В первой главе – “матушка варила в гостиной медовое варенье”; в последней – в той же гостиной “матушка молча вязала шерстяную фуфайку, и слезы изредка капали на ее работу”. Совершенно очевидно, что каждая из этих деталей органически связана со всем остальным, полностью соответствует данной ситуации и потому ложится нужной краской в общий колорит каждой из сцен. Варить варенье матушка должна была именно в первой, в основном идиллической главе; наоборот, так естественно, что в последней главе она вяжет “шерстяную фуфайку” (сперва Пушкин написал было “вязала чулок”, но поправил: “фуфайку”), конечно, для сосланного теперь в Сибирь Петруши, кото-оый в первой главе, “облизываясь, смотрел на кипучие пенки”.
Дальше ход действия в обеих параллельных сценах развертывается сввершенно симметрично. В первой главе принимается решение об отъезде Петруши не в Петербург, а в Белогорскую крепость; в последней главе повествуется о решении Марьи Ивановны, приехавшей из Белогорской крепости, ехать в Петербург. И в том и в другом случае упоминается о слезах матушки. Но “слезы” эти тоже разные. В первом случае матушка плачет горькими слезами при мысли о разлуке с сыном; во втором случае-радостными слезами, слезами надежды на то, что Марье Ивановне удастся се замысел – добиться оправдания Петруши.

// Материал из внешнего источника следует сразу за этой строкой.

-- an 'S' strictly after index j, before W, with no 'O' in between (what goR finds)
lemma goR_iff (f : Nat → String) (W : Nat) : ∀ (n j : Nat), W - 1 - j = n →
    (goR f W j = true ↔ ∃ k, j < k ∧ k < W ∧ f k = "S" ∧ ∀ m, j < m → m < k → f m ≠ "O") := by
  intro n
  induction n with
  | zero =>
    intro j hj
    have hnot : ¬ j < W - 1 := by omega
    rw [goR, dif_neg hnot]
    constructor
    · intro h; exact absurd h (by decide)
    · rintro ⟨k, hk1, hk2, _, _⟩; omega
  | succ n ih =>
    intro j hj
    have hlt : j < W - 1 := by omega
    rw [goR, dif_pos hlt]
    by_cases hO : f (j+1) = "O"
    · rw [if_pos hO]
      constructor
      · intro h; exact absurd h (by decide)
      · rintro ⟨k, hk1, hk2, hkS, hno⟩
        exfalso
        rcases Nat.lt_or_ge (j+1) k with h | h
        · exact absurd hO (hno (j+1) (Nat.lt_succ_self j) h)
        · have hk : k = j + 1 := by omega
          rw [hk, hO] at hkS; exact absurd hkS (by decide)
    · rw [if_neg hO]
      by_cases hS : f (j+1) = "S"
      · rw [if_pos hS]
        constructor
        · intro _
          exact ⟨j+1, Nat.lt_succ_self j, by omega, hS, fun m hm hm' => absurd hm' (by omega)⟩
        · intro _; rfl
      · rw [if_neg hS, ih (j+1) (by omega)]
        constructor
        · rintro ⟨k, hk1, hk2, hkS, hno⟩
          exact ⟨k, by omega, hk2, hkS, fun m hm hm' => by
            rcases Nat.lt_or_ge (j+1) m with h | h
            · exact hno m h hm'
            · have hm2 : m = j + 1 := by omega
              rw [hm2]; exact hO⟩
        · rintro ⟨k, hk1, hk2, hkS, hno⟩
          rcases Nat.lt_or_ge (j+1) k with h | h
          · exact ⟨k, h, hk2, hkS, fun m hm hm' => hno m (by omega) hm'⟩
          · have hk : k = j + 1 := by omega
            rw [hk] at hkS; exact absurd hkS hS

-- a line (as accessor f with length n) has a T and an S in one O-free stretch
def LineConf (f : Nat → String) (n : Nat) : Prop :=
  ∃ j k, j < k ∧ k < n ∧ (∀ m, j < m → m < k → f m ≠ "O") ∧
    ((f j = "T" ∧ f k = "S") ∨ (f j = "S" ∧ f k = "T"))

-- A's per-line check (some T sees an S left or right) ↔ LineConf
lemma scans_iff_lineConf (f : Nat → String) (n : Nat) :
    (∃ j, j < n ∧ f j = "T" ∧ (goL f j = true ∨ goR f n j = true)) ↔ LineConf f n := by
  constructor
  · rintro ⟨j, hj, hT, h | h⟩
    · rcases (goL_iff f j).mp h with ⟨k, hk, hkS, hno⟩
      exact ⟨k, j, hk, hj, hno, Or.inr ⟨hkS, hT⟩⟩
    · rcases (goR_iff f n (n - 1 - j) j rfl).mp h with ⟨k, hk1, hk2, hkS, hno⟩
      exact ⟨j, k, hk1, hk2, hno, Or.inl ⟨hT, hkS⟩⟩
  · rintro ⟨j, k, hjk, hk, hno, hpat | hpat⟩
    · exact ⟨j, by omega, hpat.1,
        Or.inr ((goR_iff f n (n - 1 - j) j rfl).mpr ⟨k, hjk, hk, hpat.2, hno⟩)⟩
    · exact ⟨k, hk, hpat.2, Or.inl ((goL_iff f k).mpr ⟨j, hjk, hpat.1, hno⟩)⟩

-- an 'S' (resp. 'T') reachable from the start of the list with no 'O' before it
def ReachS (l : List String) : Prop :=
  ∃ k, k < l.length ∧ getL l k = "S" ∧ ∀ m, m < k → getL l m ≠ "O"
def ReachT (l : List String) : Prop :=
  ∃ k, k < l.length ∧ getL l k = "T" ∧ ∀ m, m < k → getL l m ≠ "O"

lemma getL_cons_zero (c : String) (l : List String) : getL (c :: l) 0 = c := by
  simp [getL]
lemma getL_cons_succ (c : String) (l : List String) (m : Nat) :
    getL (c :: l) (m+1) = getL l m := by
  simp [getL]

-- B's per-line pass, with its flag state, characterised
lemma lineOk_false_iff (l : List String) : ∀ (hT hS : Bool),
    lineOk l hT hS = false ↔
      (hT = true ∧ ReachS l) ∨ (hS = true ∧ ReachT l) ∨ LineConf (getL l) l.length := by
  induction l with
  | nil =>
    intro hT hS
    simp only [lineOk]
    constructor
    · intro h; exact absurd h (by decide)
    · rintro (⟨_, k, hk, _⟩ | ⟨_, k, hk, _⟩ | ⟨j, k, _, hk, _⟩) <;> simp at hk <;> omega
  | cons c rest ih =>
    intro hT hS
    have reachS_cons : ∀ (_h0 : c ≠ "O") (_h1 : c ≠ "S"), (ReachS (c :: rest) ↔ ReachS rest) := by
      intro h0 h1
      constructor
      · rintro ⟨k, hk, hkS, hno⟩
        cases k with
        | zero => rw [getL_cons_zero] at hkS; exact absurd hkS h1
        | succ k =>
          rw [getL_cons_succ] at hkS
          refine ⟨k, by simpa using hk, hkS, fun m hm => ?_⟩
          have := hno (m+1) (by omega); rwa [getL_cons_succ] at this
      · rintro ⟨k, hk, hkS, hno⟩
        refine ⟨k+1, by simpa using hk, by rwa [getL_cons_succ], fun m hm => ?_⟩
        cases m with
        | zero => rw [getL_cons_zero]; exact h0
        | succ m => rw [getL_cons_succ]; exact hno m (by omega)
    have reachT_cons : ∀ (_h0 : c ≠ "O") (_h1 : c ≠ "T"), (ReachT (c :: rest) ↔ ReachT rest) := by
      intro h0 h1
      constructor
      · rintro ⟨k, hk, hkS, hno⟩
        cases k with
        | zero => rw [getL_cons_zero] at hkS; exact absurd hkS h1
        | succ k =>
          rw [getL_cons_succ] at hkS
          refine ⟨k, by simpa using hk, hkS, fun m hm => ?_⟩
          have := hno (m+1) (by omega); rwa [getL_cons_succ] at this
      · rintro ⟨k, hk, hkS, hno⟩
        refine ⟨k+1, by simpa using hk, by rwa [getL_cons_succ], fun m hm => ?_⟩
        cases m with
        | zero => rw [getL_cons_zero]; exact h0
        | succ m => rw [getL_cons_succ]; exact hno m (by omega)
    have conf_cons_shift : ∀ (_hT' : c ≠ "T") (_hS' : c ≠ "S"),
        (LineConf (getL (c :: rest)) (c :: rest).length ↔ LineConf (getL rest) rest.length) := by
      intro hT' hS'
      constructor
      · rintro ⟨j, k, hjk, hk, hno, hpat⟩
        cases j with
        | zero =>
          exfalso
          rcases hpat with ⟨h, _⟩ | ⟨h, _⟩
          · rw [getL_cons_zero] at h; exact hT' h
          · rw [getL_cons_zero] at h; exact hS' h
        | succ j =>
          cases k with
          | zero => omega
          | succ k =>
            refine ⟨j, k, by omega, by simpa using hk, fun m hm hm' => ?_, ?_⟩
            · have := hno (m+1) (by omega) (by omega)
              rwa [getL_cons_succ] at this
            · simpa [getL_cons_succ] using hpat
      · rintro ⟨j, k, hjk, hk, hno, hpat⟩
        refine ⟨j+1, k+1, by omega, by simpa using hk, fun m hm hm' => ?_, ?_⟩
        · cases m with
          | zero => omega
          | succ m =>
            rw [getL_cons_succ]; exact hno m (by omega) (by omega)
        · simpa [getL_cons_succ] using hpat
    have conf_cons_T : ∀ (_hcT : c = "T"),
        (LineConf (getL (c :: rest)) (c :: rest).length ↔ ReachS rest ∨ LineConf (getL rest) rest.length) := by
      intro hcT
      constructor
      · rintro ⟨j, k, hjk, hk, hno, hpat⟩
        cases j with
        | zero =>
          cases k with
          | zero => omega
          | succ k =>
            left
            have hkS : getL rest k = "S" := by
              rcases hpat with ⟨_, h⟩ | ⟨h, _⟩
              · rwa [getL_cons_succ] at h
              · rw [getL_cons_zero, hcT] at h; exact absurd h (by decide)
            refine ⟨k, by simpa using hk, hkS, fun m hm => ?_⟩
            have := hno (m+1) (by omega) (by omega)
            rwa [getL_cons_succ] at this
        | succ j =>
          cases k with
          | zero => omega
          | succ k =>
            right
            refine ⟨j, k, by omega, by simpa using hk, fun m hm hm' => ?_, ?_⟩
            · have := hno (m+1) (by omega) (by omega)
              rwa [getL_cons_succ] at this
            · simpa [getL_cons_succ] using hpat
      · rintro (⟨k, hk, hkS, hno⟩ | ⟨j, k, hjk, hk, hno, hpat⟩)
        · refine ⟨0, k+1, by omega, by simpa using hk, fun m hm hm' => ?_,
            Or.inl ⟨by rw [getL_cons_zero, hcT], by rwa [getL_cons_succ]⟩⟩
          cases m with
          | zero => omega
          | succ m => rw [getL_cons_succ]; exact hno m (by omega)
        · refine ⟨j+1, k+1, by omega, by simpa using hk, fun m hm hm' => ?_, ?_⟩
          · cases m with
            | zero => omega
            | succ m => rw [getL_cons_succ]; exact hno m (by omega) (by omega)
          · simpa [getL_cons_succ] using hpat
    have conf_cons_S : ∀ (_hcS : c = "S"),
        (LineConf (getL (c :: rest)) (c :: rest).length ↔ ReachT rest ∨ LineConf (getL rest) rest.length) := by
      intro hcS
      constructor
      · rintro ⟨j, k, hjk, hk, hno, hpat⟩
        cases j with
        | zero =>
          cases k with
          | zero => omega
          | succ k =>
            left
            have hkT : getL rest k = "T" := by
              rcases hpat with ⟨h, _⟩ | ⟨_, h⟩
              · rw [getL_cons_zero, hcS] at h; exact absurd h (by decide)
              · rwa [getL_cons_succ] at h
            refine ⟨k, by simpa using hk, hkT, fun m hm => ?_⟩
            have := hno (m+1) (by omega) (by omega)
            rwa [getL_cons_succ] at this
        | succ j =>
          cases k with
          | zero => omega
          | succ k =>
            right
            refine ⟨j, k, by omega, by simpa using hk, fun m hm hm' => ?_, ?_⟩
            · have := hno (m+1) (by omega) (by omega)
              rwa [getL_cons_succ] at this
            · simpa [getL_cons_succ] using hpat
      · rintro (⟨k, hk, hkT, hno⟩ | ⟨j, k, hjk, hk, hno, hpat⟩)
        · refine ⟨0, k+1, by omega, by simpa using hk, fun m hm hm' => ?_,
            Or.inr ⟨by rw [getL_cons_zero, hcS], by rwa [getL_cons_succ]⟩⟩
          cases m with
          | zero => omega
          | succ m => rw [getL_cons_succ]; exact hno m (by omega)
        · refine ⟨j+1, k+1, by omega, by simpa using hk, fun m hm hm' => ?_, ?_⟩
          · cases m with
            | zero => omega
            | succ m => rw [getL_cons_succ]; exact hno m (by omega) (by omega)
          · simpa [getL_cons_succ] using hpat
    by_cases hO : c = "O"
    · have hnS : ¬ ReachS (c :: rest) := by
        rintro ⟨k, hk, hkS, hno⟩
        cases k with
        | zero => rw [getL_cons_zero, hO] at hkS; exact absurd hkS (by decide)
        | succ k => exact hno 0 (by omega) (by rw [getL_cons_zero, hO])
      have hnT : ¬ ReachT (c :: rest) := by
        rintro ⟨k, hk, hkT, hno⟩
        cases k with
        | zero => rw [getL_cons_zero, hO] at hkT; exact absurd hkT (by decide)
        | succ k => exact hno 0 (by omega) (by rw [getL_cons_zero, hO])
      have hconf := conf_cons_shift (by rw [hO]; decide) (by rw [hO]; decide)
      have hstep : lineOk (c :: rest) hT hS = lineOk rest false false := by
        simp [lineOk, hO]
      rw [hstep, ih false false, hconf]
      constructor
      · rintro (⟨h, _⟩ | ⟨h, _⟩ | h)
        · exact absurd h (by decide)
        · exact absurd h (by decide)
        · exact Or.inr (Or.inr h)
      · rintro (⟨_, h⟩ | ⟨_, h⟩ | h)
        · exact absurd h hnS
        · exact absurd h hnT
        · exact Or.inr (Or.inr h)
    · by_cases hcT : c = "T"
      · have hRT : ReachT (c :: rest) :=
          ⟨0, by simp, by rw [getL_cons_zero, hcT], fun m hm => by omega⟩
        have hRS := reachS_cons hO (by rw [hcT]; decide)
        have hconf := conf_cons_T hcT
        have hstep : lineOk (c :: rest) hT hS
            = (if hS = true then false else lineOk rest true hS) := by
          simp [lineOk, hcT]
        rw [hstep, hconf]
        cases hS with
        | true =>
          rw [if_pos rfl]
          constructor
          · intro _; exact Or.inr (Or.inl ⟨rfl, hRT⟩)
          · intro _; rfl
        | false =>
          rw [if_neg (by decide), ih true false]
          constructor
          · rintro (⟨_, h⟩ | ⟨h, _⟩ | h)
            · exact Or.inr (Or.inr (Or.inl h))
            · exact absurd h (by decide)
            · exact Or.inr (Or.inr (Or.inr h))
          · rintro (⟨hh, h⟩ | ⟨hh, h⟩ | h | h)
            · exact Or.inl ⟨rfl, hRS.mp h⟩
            · exact absurd hh (by decide)
            · exact Or.inl ⟨rfl, h⟩
            · exact Or.inr (Or.inr h)
      · by_cases hcS : c = "S"
        · have hRS : ReachS (c :: rest) :=
            ⟨0, by simp, by rw [getL_cons_zero, hcS], fun m hm => by omega⟩
          have hRT := reachT_cons hO (by rw [hcS]; decide)
          have hconf := conf_cons_S hcS
          have hstep : lineOk (c :: rest) hT hS
              = (if hT = true then false else lineOk rest hT true) := by
            simp [lineOk, hO, hcS]
          rw [hstep, hconf]
          cases hT with
          | true =>
            rw [if_pos rfl]
            constructor
            · intro _; exact Or.inl ⟨rfl, hRS⟩
            · intro _; rfl
          | false =>
            rw [if_neg (by decide), ih false true]
            constructor
            · rintro (⟨h, _⟩ | ⟨_, h⟩ | h)
              · exact absurd h (by decide)
              · exact Or.inr (Or.inr (Or.inl h))
              · exact Or.inr (Or.inr (Or.inr h))
            · rintro (⟨hh, h⟩ | ⟨hh, h⟩ | h | h)
              · exact absurd hh (by decide)
              · exact Or.inr (Or.inl ⟨rfl, hRT.mp h⟩)
              · exact Or.inr (Or.inl ⟨rfl, h⟩)
              · exact Or.inr (Or.inr h)
        · have hRS := reachS_cons hO hcS
          have hRT := reachT_cons hO hcT
          have hconf := conf_cons_shift hcT hcS
          have hstep : lineOk (c :: rest) hT hS = lineOk rest hT hS := by
            simp [lineOk, hO, hcT, hcS]
          rw [hstep, ih hT hS, hRS, hRT, hconf]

Симметрия В развертывании сюжета и действия романа проводится и далее, до самого конца. Гринев смело явился к вождю крестьянского восстания Пугачеву (я уже говорил, что в окончательном тексте это несколько смягчено), в его “резиденцию” – “мятежную слободу” – для спасения своей невесты и достиг этого. Маша едет к императрице в ее резиденцию – Царское Село – для спасения своего жениха и также добивается этого: в свою очередь спасает своего спасителя. И, как всегда у Пушкина, это отнюдь не только внешний композиционный прием.